Reproduce only the stretch of entries below that begins at the first line and ends at the line holding "-- ===== end of".

DATA RECORDS |
^^^^^^^^^^^^^^^^

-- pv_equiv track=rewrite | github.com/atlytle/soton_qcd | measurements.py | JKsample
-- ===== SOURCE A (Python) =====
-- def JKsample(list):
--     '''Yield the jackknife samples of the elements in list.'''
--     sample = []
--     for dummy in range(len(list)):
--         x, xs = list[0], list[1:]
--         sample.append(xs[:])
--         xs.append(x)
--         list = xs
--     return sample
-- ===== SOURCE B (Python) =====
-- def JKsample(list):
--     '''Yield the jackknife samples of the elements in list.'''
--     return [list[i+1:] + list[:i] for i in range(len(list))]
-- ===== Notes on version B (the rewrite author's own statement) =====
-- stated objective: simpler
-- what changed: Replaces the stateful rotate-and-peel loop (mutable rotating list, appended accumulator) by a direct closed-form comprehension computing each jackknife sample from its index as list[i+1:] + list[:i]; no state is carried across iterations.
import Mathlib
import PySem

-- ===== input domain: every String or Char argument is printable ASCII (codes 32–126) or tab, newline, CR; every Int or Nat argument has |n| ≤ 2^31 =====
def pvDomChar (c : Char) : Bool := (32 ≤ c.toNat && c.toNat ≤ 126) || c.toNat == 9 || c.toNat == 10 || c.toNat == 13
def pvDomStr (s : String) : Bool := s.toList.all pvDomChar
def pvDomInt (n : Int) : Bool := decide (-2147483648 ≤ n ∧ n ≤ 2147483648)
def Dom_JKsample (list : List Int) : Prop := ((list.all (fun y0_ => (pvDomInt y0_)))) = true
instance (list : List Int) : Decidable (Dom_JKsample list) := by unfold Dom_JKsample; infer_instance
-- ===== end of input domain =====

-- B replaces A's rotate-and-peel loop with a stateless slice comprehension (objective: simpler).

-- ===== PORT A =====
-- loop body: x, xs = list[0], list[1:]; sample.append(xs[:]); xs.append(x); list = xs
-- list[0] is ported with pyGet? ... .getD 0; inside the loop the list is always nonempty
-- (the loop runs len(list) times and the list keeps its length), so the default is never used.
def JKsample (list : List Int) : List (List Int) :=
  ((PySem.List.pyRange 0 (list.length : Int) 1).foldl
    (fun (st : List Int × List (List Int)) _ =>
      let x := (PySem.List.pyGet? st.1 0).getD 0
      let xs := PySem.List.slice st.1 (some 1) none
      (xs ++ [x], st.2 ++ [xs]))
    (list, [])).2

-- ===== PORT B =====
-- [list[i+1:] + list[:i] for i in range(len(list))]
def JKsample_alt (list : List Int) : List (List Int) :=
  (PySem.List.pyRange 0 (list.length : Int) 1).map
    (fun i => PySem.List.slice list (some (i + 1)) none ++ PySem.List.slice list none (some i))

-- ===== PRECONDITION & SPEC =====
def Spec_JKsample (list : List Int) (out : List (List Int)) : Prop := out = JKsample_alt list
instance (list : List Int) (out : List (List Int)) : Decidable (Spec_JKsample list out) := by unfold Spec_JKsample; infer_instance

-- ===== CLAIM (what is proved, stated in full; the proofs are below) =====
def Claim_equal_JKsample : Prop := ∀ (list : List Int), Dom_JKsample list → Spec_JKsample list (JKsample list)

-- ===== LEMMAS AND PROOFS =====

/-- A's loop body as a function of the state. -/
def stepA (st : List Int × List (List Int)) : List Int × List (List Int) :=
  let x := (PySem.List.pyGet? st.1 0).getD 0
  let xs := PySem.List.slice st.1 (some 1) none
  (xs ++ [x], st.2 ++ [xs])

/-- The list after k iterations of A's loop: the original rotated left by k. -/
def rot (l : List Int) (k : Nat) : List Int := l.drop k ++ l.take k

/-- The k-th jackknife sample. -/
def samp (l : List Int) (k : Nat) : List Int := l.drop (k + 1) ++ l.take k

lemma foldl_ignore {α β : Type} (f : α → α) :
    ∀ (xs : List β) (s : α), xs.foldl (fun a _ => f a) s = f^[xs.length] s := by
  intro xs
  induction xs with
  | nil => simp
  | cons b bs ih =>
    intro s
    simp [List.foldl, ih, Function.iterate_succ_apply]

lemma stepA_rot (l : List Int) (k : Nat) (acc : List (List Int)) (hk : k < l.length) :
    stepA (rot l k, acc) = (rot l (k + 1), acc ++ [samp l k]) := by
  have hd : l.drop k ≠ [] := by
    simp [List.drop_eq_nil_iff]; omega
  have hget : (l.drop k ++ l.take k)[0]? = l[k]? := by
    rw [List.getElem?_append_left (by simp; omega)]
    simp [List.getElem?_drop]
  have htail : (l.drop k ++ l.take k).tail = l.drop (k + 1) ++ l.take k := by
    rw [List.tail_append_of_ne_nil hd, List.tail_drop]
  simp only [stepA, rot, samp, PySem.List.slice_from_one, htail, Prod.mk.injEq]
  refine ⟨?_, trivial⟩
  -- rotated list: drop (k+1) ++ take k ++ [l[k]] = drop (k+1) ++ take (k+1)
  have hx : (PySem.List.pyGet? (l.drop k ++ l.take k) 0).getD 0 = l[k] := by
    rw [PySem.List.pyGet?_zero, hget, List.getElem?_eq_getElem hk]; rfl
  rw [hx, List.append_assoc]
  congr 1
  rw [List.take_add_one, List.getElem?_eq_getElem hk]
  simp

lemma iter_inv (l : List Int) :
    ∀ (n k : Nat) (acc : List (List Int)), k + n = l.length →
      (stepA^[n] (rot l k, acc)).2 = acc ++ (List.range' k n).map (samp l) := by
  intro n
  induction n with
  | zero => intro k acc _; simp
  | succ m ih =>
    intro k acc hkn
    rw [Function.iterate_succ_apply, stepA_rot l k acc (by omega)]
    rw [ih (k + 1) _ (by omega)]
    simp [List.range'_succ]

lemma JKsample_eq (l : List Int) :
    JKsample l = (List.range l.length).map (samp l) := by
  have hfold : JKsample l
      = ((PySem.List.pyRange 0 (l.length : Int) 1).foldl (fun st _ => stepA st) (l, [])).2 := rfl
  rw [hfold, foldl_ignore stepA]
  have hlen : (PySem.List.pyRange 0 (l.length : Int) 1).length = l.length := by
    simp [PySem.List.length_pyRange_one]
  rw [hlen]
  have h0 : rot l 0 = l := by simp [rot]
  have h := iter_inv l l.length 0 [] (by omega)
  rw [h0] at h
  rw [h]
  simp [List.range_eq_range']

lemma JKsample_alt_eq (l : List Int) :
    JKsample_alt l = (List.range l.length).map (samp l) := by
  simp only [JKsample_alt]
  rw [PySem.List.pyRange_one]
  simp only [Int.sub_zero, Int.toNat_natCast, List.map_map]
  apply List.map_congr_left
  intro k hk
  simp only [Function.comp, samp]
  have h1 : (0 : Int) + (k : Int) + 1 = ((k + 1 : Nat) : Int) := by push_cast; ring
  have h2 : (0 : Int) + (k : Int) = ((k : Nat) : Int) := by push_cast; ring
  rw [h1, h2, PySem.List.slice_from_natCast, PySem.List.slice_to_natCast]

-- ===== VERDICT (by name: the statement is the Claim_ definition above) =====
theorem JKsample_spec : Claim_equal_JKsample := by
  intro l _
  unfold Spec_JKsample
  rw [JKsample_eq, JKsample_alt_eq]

^^^^^^^^^^^^^^^^

TASK SOLUTION |
-- pv_equiv track=rewrite | github.com/atlytle/soton_qcd | measurements.py | JKsample
-- ===== SOURCE A (Python) =====
-- def JKsample(list):
--     '''Yield the jackknife samples of the elements in list.'''
--     sample = []
--     for dummy in range(len(list)):
--         x, xs = list[0], list[1:]
--         sample.append(xs[:])
--         xs.append(x)
--         list = xs
--     return sample
-- ===== SOURCE B (Python) =====
-- def JKsample(list):
--     '''Yield the jackknife samples of the elements in list.'''
--     return [list[i+1:] + list[:i] for i in range(len(list))]
-- ===== Notes on version B (the rewrite author's own statement) =====
-- stated objective: simpler
-- what changed: Replaces the stateful rotate-and-peel loop (mutable rotating list, appended accumulator) by a direct closed-form comprehension computing each jackknife sample from its index as list[i+1:] + list[:i]; no state is carried across iterations.
import Mathlib
import PySem

-- ===== input domain: every String or Char argument is printable ASCII (codes 32–126) or tab, newline, CR; every Int or Nat argument has |n| ≤ 2^31 =====
def pvDomChar (c : Char) : Bool := (32 ≤ c.toNat && c.toNat ≤ 126) || c.toNat == 9 || c.toNat == 10 || c.toNat == 13
def pvDomStr (s : String) : Bool := s.toList.all pvDomChar
def pvDomInt (n : Int) : Bool := decide (-2147483648 ≤ n ∧ n ≤ 2147483648)
def Dom_JKsample (list : List Int) : Prop := ((list.all (fun y0_ => (pvDomInt y0_)))) = true
instance (list : List Int) : Decidable (Dom_JKsample list) := by unfold Dom_JKsample; infer_instance
-- ===== end of input domain =====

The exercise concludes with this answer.